大家好!我是国科东方绿豪克,我是生命科学方向的博士。
(接上一期)
单细胞转录组的批次效应校正
在分析流程(一)中,需要考虑技术因素,而技术因素中很重要的就是批次效应校正。
批次效应是高通量测序实验中常见的技术变异来源,在单细胞制备过程中一次可以产生大量的单细胞,但是scRNA-seq需要成千上万的高质量单细胞,要达到相应的数据量,就需要多批次的制备单细胞。
而这个批次效应会引入系统错误,混淆技术和生物变异,从而导致一个批次的基因表达谱与另一个批次的基因表达谱存在系统差异。
所以,为了避免不正确的数据整合和解释导致掩盖了本真的生物学特性,批次效应必须在下游分析之前纠正。
针对scRNA-seq的批次效应校正方法也有很多。
首先我介绍一下MutualNearestneighbors(MNNs),该方法不同于传统的RNA-seq的去批次效应,因为scRNA-seq的数据,维度更高,数据也更多,因此用广义线性模型去批次效应较差。

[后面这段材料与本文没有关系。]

-- pv_equiv track=rewrite | github.com/saekumar/C-Java | Tutorial1/Tutorial1/BFS/JumpingNmbr.py | JumpingNmbr
-- ===== SOURCE A (Python) =====
-- def JumpingNmbr(n):
--     if n<=10:
--         return True
--     digits = [int(digit) for digit in str(n)]
--     for i in range(len(digits)-1):
--         if(abs(digits[i]-digits[i+1])!=1):
--             return False
--     return True
-- ===== SOURCE B (Python) =====
-- def JumpingNmbr(n):
--     if n <= 10:
--         return True
--     prev = n % 10
--     n //= 10
--     while n > 0:
--         cur = n % 10
--         if abs(cur - prev) != 1:
--             return False
--         prev = cur
--         n //= 10
--     return True
-- ===== Notes on version B (the rewrite author's own statement) =====
-- stated objective: alternative
-- what changed: Extracts digits arithmetically right-to-left with %10 and //10 keeping only a running previous digit, instead of building an indexed digit list from str(n) and scanning it with range indices.
import Mathlib
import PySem

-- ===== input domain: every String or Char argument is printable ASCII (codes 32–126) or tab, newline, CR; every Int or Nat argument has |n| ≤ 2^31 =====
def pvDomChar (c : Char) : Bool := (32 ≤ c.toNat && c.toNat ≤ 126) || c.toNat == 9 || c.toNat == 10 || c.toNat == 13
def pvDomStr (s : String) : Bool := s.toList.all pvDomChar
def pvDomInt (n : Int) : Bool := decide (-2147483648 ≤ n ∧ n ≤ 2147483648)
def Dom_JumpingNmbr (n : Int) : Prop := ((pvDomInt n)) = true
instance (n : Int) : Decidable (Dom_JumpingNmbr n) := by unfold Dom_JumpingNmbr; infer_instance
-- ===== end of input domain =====

-- B replaces A's str(n)-built indexed digit list with arithmetic digit extraction
-- (%10, //10) keeping only a running previous digit; same results, no list or string.

-- ===== PORT A =====
-- 'for i in range(len(digits)-1): if abs(digits[i]-digits[i+1])!=1: return False' with early return
def pvALoop (digits : List Int) : List Int → Bool
  | [] => true
  | i :: rest =>
      if (PySem.List.pyGetD digits i 0 - PySem.List.pyGetD digits (i + 1) 0).natAbs ≠ 1 then false
      else pvALoop digits rest

def JumpingNmbr (n : Int) : Bool :=
  if n ≤ 10 then true
  else
    -- digits = [int(digit) for digit in str(n)]; int(c) for a decimal digit char c is
    -- its code minus 48 — exact here, since str(n) for n > 10 consists of digits only
    let digits : List Int := (PySem.Int.toStr n).toList.map (fun c => (c.toNat : Int) - 48)
    pvALoop digits (PySem.List.pyRange 0 (PySem.List.len digits - 1) 1)

-- ===== PORT B =====
-- 'while n > 0: cur = n % 10; if abs(cur-prev) != 1: return False; prev = cur; n //= 10'
def pvBLoop (prev : Int) (n : Int) : Bool :=
  if h : 0 < n then
    let cur := PySem.Int.mod n 10
    if (cur - prev).natAbs ≠ 1 then false
    else pvBLoop cur (PySem.Int.floordiv n 10)
  else true
termination_by n.toNat
decreasing_by
  have hn : n = ((n.toNat : Nat) : Int) := by omega
  have hfd : PySem.Int.floordiv n 10 = ((n.toNat / 10 : Nat) : Int) := by
    rw [hn]; exact_mod_cast PySem.Int.floordiv_natCast n.toNat 10
  rw [hfd]
  have := Nat.div_lt_self (by omega : 0 < n.toNat) (by omega : 1 < 10)
  omega

def JumpingNmbr_alt (n : Int) : Bool :=
  if n ≤ 10 then true
  else pvBLoop (PySem.Int.mod n 10) (PySem.Int.floordiv n 10)

-- ===== PRECONDITION & SPEC =====
def Spec_JumpingNmbr (n : Int) (out : Bool) : Prop := out = JumpingNmbr_alt n
instance (n : Int) (out : Bool) : Decidable (Spec_JumpingNmbr n out) := by unfold Spec_JumpingNmbr; infer_instance

-- ===== CLAIM (what is proved, stated in full; the proofs are below) =====
def Claim_equal_JumpingNmbr : Prop := ∀ (n : Int), Dom_JumpingNmbr n → Spec_JumpingNmbr n (JumpingNmbr n)

-- ===== LEMMAS AND PROOFS =====

-- the common reference: a structural scan of adjacent digit pairs
def pvScan : List Int → Bool
  | a :: b :: t => if (a - b).natAbs ≠ 1 then false else pvScan (b :: t)
  | _ => true

-- `Nat.toDigits` facts (accumulator form, fuel irrelevance, peel the last digit)
lemma toDigitsCore_acc (f : Nat) : ∀ (n : Nat) (ds : List Char),
    Nat.toDigitsCore 10 f n ds = Nat.toDigitsCore 10 f n [] ++ ds := by
  induction f with
  | zero => intro n ds; simp [Nat.toDigitsCore]
  | succ f ih =>
      intro n ds
      simp only [Nat.toDigitsCore]
      by_cases h : n / 10 = 0
      · simp [h]
      · simp only [h, if_false]
        rw [ih (n / 10) (Nat.digitChar (n % 10) :: ds), ih (n / 10) [Nat.digitChar (n % 10)]]
        simp

lemma toDigitsCore_fuel : ∀ (f f' n : Nat), n < f → n < f' →
    Nat.toDigitsCore 10 f n [] = Nat.toDigitsCore 10 f' n [] := by
  intro f
  induction f with
  | zero => intro f' n h; omega
  | succ f ih =>
      intro f' n h h'
      cases f' with
      | zero => omega
      | succ f' =>
          simp only [Nat.toDigitsCore]
          by_cases h0 : n / 10 = 0
          · simp [h0]
          · simp only [h0, if_false]
            rw [toDigitsCore_acc, toDigitsCore_acc f']
            have hlt : n / 10 < f := by
              have := Nat.div_lt_self (by omega : 0 < n) (by omega : 1 < 10)
              omega
            have hlt' : n / 10 < f' := by
              have := Nat.div_lt_self (by omega : 0 < n) (by omega : 1 < 10)
              omega
            rw [ih f' (n / 10) hlt hlt']

lemma toDigits_step (n : Nat) (h : 10 ≤ n) :
    Nat.toDigits 10 n = Nat.toDigits 10 (n / 10) ++ [Nat.digitChar (n % 10)] := by
  unfold Nat.toDigits
  conv_lhs => simp only [Nat.toDigitsCore]
  have h0 : n / 10 ≠ 0 := by
    have := Nat.div_le_div_right (c := 10) h
    simp at this; omega
  simp only [h0, if_false]
  rw [toDigitsCore_acc]
  congr 1
  exact toDigitsCore_fuel n (n / 10 + 1) (n / 10)
    (Nat.div_lt_self (by omega) (by omega)) (by omega)

lemma toDigits_small (n : Nat) (h : n < 10) : Nat.toDigits 10 n = [Nat.digitChar n] := by
  unfold Nat.toDigits
  simp only [Nat.toDigitsCore]
  have h0 : n / 10 = 0 := Nat.div_eq_of_lt h
  simp [h0, Nat.mod_eq_of_lt h]

lemma digitChar_toNat (d : Nat) (h : d < 10) : (Nat.digitChar d).toNat = 48 + d := by
  interval_cases d <;> decide

-- the Int digit list A builds, as a function of the Nat value
def pvDig (n : Nat) : List Int := (Nat.toDigits 10 n).map (fun c => (c.toNat : Int) - 48)

lemma pvDig_step (n : Nat) (h : 10 ≤ n) :
    pvDig n = pvDig (n / 10) ++ [((n % 10 : Nat) : Int)] := by
  unfold pvDig
  rw [toDigits_step n h]
  simp [digitChar_toNat (n % 10) (Nat.mod_lt n (by omega))]

lemma pvDig_small (n : Nat) (h : n < 10) : pvDig n = [(n : Int)] := by
  unfold pvDig
  rw [toDigits_small n h]
  simp [digitChar_toNat n h]

-- scan over a list with the last element peeled off
lemma pvScan_append_pair (a b : Int) : ∀ (xs : List Int),
    pvScan (xs ++ [a, b]) = (pvScan (xs ++ [a]) && !decide ((a - b).natAbs ≠ 1)) := by
  intro xs
  induction xs with
  | nil => simp only [List.nil_append, pvScan]; by_cases h : (a - b).natAbs ≠ 1 <;> simp [h]
  | cons x t ih =>
      cases t with
      | nil =>
          simp only [List.cons_append, List.nil_append, pvScan]
          by_cases h1 : (x - a).natAbs ≠ 1 <;> by_cases h2 : (a - b).natAbs ≠ 1 <;>
            simp [pvScan, h1, h2]
      | cons y t' =>
          simp only [List.cons_append, pvScan] at *
          by_cases h1 : (x - y).natAbs ≠ 1 <;> simp [h1, ih]

-- A's indexed loop is the structural scan
lemma pvALoop_eq_scan (xs : List Int) : ∀ (j : Nat),
    pvALoop xs (PySem.List.pyRange j (xs.length - 1) 1) = pvScan (xs.drop j) := by
  intro j
  by_cases hj : (j : Int) < (xs.length : Int) - 1
  · -- inductive region: j < len - 1
    have hlen : j + 1 < xs.length := by omega
    rw [PySem.List.pyRange_one_cons hj]
    have h1 : ((j : Int) + 1) = (((j + 1 : Nat)) : Int) := by push_cast; ring
    simp only [pvALoop]
    rw [h1]
    rw [PySem.List.pyGetD_natCast, PySem.List.pyGetD_natCast]
    have hd : xs.drop j = xs[j] :: xs[j + 1] :: xs.drop (j + 2) := by
      rw [List.drop_eq_getElem_cons (by omega), List.drop_eq_getElem_cons hlen]
    have hgd1 : xs.getD j 0 = xs[j] := List.getD_eq_getElem xs 0 (by omega)
    have hgd2 : xs.getD (j + 1) 0 = xs[j + 1] := List.getD_eq_getElem xs 0 hlen
    rw [hgd1, hgd2, hd]
    simp only [pvScan]
    by_cases hne : (xs[j] - xs[j + 1]).natAbs ≠ 1
    · simp [hne]
    · simp only [hne, if_false, if_neg hne]
      have := pvALoop_eq_scan xs (j + 1)
      rw [this]
      rw [List.drop_eq_getElem_cons hlen]
  · -- range empty, dropped list has ≤ 1 element
    rw [PySem.List.pyRange_one_eq_nil (by omega)]
    have : xs.length ≤ j + 1 := by omega
    simp only [pvALoop]
    match hx : xs.drop j with
    | [] => simp [pvScan]
    | [a] => simp [pvScan]
    | a :: b :: t =>
        have := List.length_drop (l := xs) (i := j)
        rw [hx] at this
        simp at this
        omega
termination_by j => xs.length - j

-- B's while loop scans pvDig m with prev appended
lemma pvBLoop_eq_scan : ∀ (m : Nat), 0 < m → ∀ (prev : Int),
    pvBLoop prev (m : Int) = pvScan (pvDig m ++ [prev]) := by
  intro m
  induction m using Nat.strong_induction_on with
  | _ m ih =>
      intro hm prev
      rw [pvBLoop]
      have hpos : (0 : Int) < (m : Int) := by exact_mod_cast hm
      rw [dif_pos hpos]
      have hmod : PySem.Int.mod (m : Int) 10 = ((m % 10 : Nat) : Int) := by
        exact_mod_cast PySem.Int.mod_natCast m 10
      have hdiv : PySem.Int.floordiv (m : Int) 10 = ((m / 10 : Nat) : Int) := by
        exact_mod_cast PySem.Int.floordiv_natCast m 10
      rw [hmod, hdiv]
      show (if (((m % 10 : Nat) : Int) - prev).natAbs ≠ 1 then false
              else pvBLoop ((m % 10 : Nat) : Int) ((m / 10 : Nat) : Int)) =
            pvScan (pvDig m ++ [prev])
      by_cases hsmall : m < 10
      · -- m is the last digit: the recursive call sees m / 10 = 0 and stops
        have h10 : m / 10 = 0 := Nat.div_eq_of_lt hsmall
        have hm10 : m % 10 = m := Nat.mod_eq_of_lt hsmall
        rw [pvDig_small m hsmall, h10, hm10]
        by_cases hne : ((m : Int) - prev).natAbs ≠ 1
        · simp [pvScan, hne]
        · rw [if_neg hne, pvBLoop]
          simp [pvScan, hne]
      · -- peel the last digit of pvDig m
        rw [pvDig_step m (by omega), List.append_assoc, List.singleton_append]
        rw [pvScan_append_pair ((m % 10 : Nat) : Int) prev (pvDig (m / 10))]
        by_cases hne : (((m % 10 : Nat) : Int) - prev).natAbs ≠ 1
        · rw [if_pos hne, decide_eq_true hne, Bool.not_true, Bool.and_false]
        · rw [if_neg hne]
          have hrec := ih (m / 10) (Nat.div_lt_self (by omega) (by omega))
            (by omega) ((m % 10 : Nat) : Int)
          rw [hrec, decide_eq_false hne, Bool.not_false, Bool.and_true]

-- A on n > 10 computes pvScan of the digit list of n.toNat
lemma JumpingNmbr_eq_scan (n : Int) (h : ¬ n ≤ 10) :
    JumpingNmbr n = pvScan (pvDig n.toNat) := by
  unfold JumpingNmbr
  rw [if_neg h]
  have hpos : ¬ n < 0 := by omega
  have hchars : (PySem.Int.toStr n).toList = Nat.toDigits 10 n.toNat := by
    rw [PySem.Int.toList_toStr]
    unfold PySem.Int.toChars
    rw [if_neg hpos]
  simp only [hchars]
  have hmap : (Nat.toDigits 10 n.toNat).map (fun c => (c.toNat : Int) - 48) = pvDig n.toNat := rfl
  rw [hmap]
  rw [PySem.List.len_eq]
  have := pvALoop_eq_scan (pvDig n.toNat) 0
  simpa using this

-- ===== VERDICT (by name: the statement is the Claim_ definition above) =====
theorem JumpingNmbr_spec : Claim_equal_JumpingNmbr := by
  intro n _
  unfold Spec_JumpingNmbr
  by_cases h : n ≤ 10
  · unfold JumpingNmbr JumpingNmbr_alt
    rw [if_pos h, if_pos h]
  · rw [JumpingNmbr_eq_scan n h]
    unfold JumpingNmbr_alt
    rw [if_neg h]
    have hmod : PySem.Int.mod n 10 = ((n.toNat % 10 : Nat) : Int) := by
      have : n = ((n.toNat : Nat) : Int) := by omega
      rw [this]
      exact_mod_cast PySem.Int.mod_natCast n.toNat 10
    have hdiv : PySem.Int.floordiv n 10 = ((n.toNat / 10 : Nat) : Int) := by
      have : n = ((n.toNat : Nat) : Int) := by omega
      rw [this]
      exact_mod_cast PySem.Int.floordiv_natCast n.toNat 10
    rw [hmod, hdiv]
    have hdivpos : 0 < n.toNat / 10 := by
      have h11 : 11 ≤ n.toNat := by omega
      omega
    rw [pvBLoop_eq_scan (n.toNat / 10) hdivpos]
    rw [pvDig_step n.toNat (by omega)]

那么MNN算法定义了批次之间最相似的相同类型细胞,并根据这些不同批次之间最相似的细胞来消除生物学相关批次之间的差异。基本原理如下:
上图表示两个批次的数据,不同颜色代表不同的细胞类群。MNN算法首先对数据进行余弦归一化,然后对归一化后数据计算细胞间的欧氏距离。再进一步进行邻近处理,此时软件就可以在两个批次之间寻找最邻近的细胞类群,如下图中x和x’以及y和y’。
进一步对细胞类群进行批次校正,利用高斯核函数计算两个批次之间距离最近的两个细胞类群,x与x’或y和y’被认为是同一细胞类群,所以相对应两个批次之间的细胞类群距离就是批次效应带来的影响(如下图所示)。
进一步将第二批次的细胞统一减去这两批之间的距离,将第二批次的细胞类型投射于第一批次所在平面内,这样就去除了两批次之间的差异(如下图)。如果有更多的批次,则重复上述步骤。
MNN软件大家可以从Github上下载。
当然也可以直接利用R包:batchelor,调用batchelor后,result=mnnCorrect(A1,A2)。其中A1和A2为两批次的单细胞表达矩阵。
除了MNN算法外,还可以选用单细胞分析软件Seurat来进行批次效应处理。最新版本的Seurat对批次校正的算法进行了更新,主要通过multicanonicalcorrelationanalysis(CCA)的算法对数据进行降维,得到亚空间。然后进一步利用MNN算法在CCA亚空间的细胞进行计算,然后将两个数据集进行锚定(如下图)。
另外,除了以上两种方法,还有Harmony算法和LIGER算法。
Harmony算法利用PCA进行降维,在降维后的空间里通过迭代消除当前批次效应。每次迭代过程中对不同批次的相似细胞进行细胞聚类,最大化每个聚类批次的多样性,然后计算应用于每个细胞的批次校正因子。
LIGER是基于非负矩阵分解和聚类,使用共享因子邻域图搜索具有相似领域的细胞,然后一个细胞簇作为标准,将因子加载分位数归一化去匹配选定的参考数据集,从而完成校正。
当然,还存在很多批次校正的方法,也有很多资料对不同批次校正的方法进行了评估。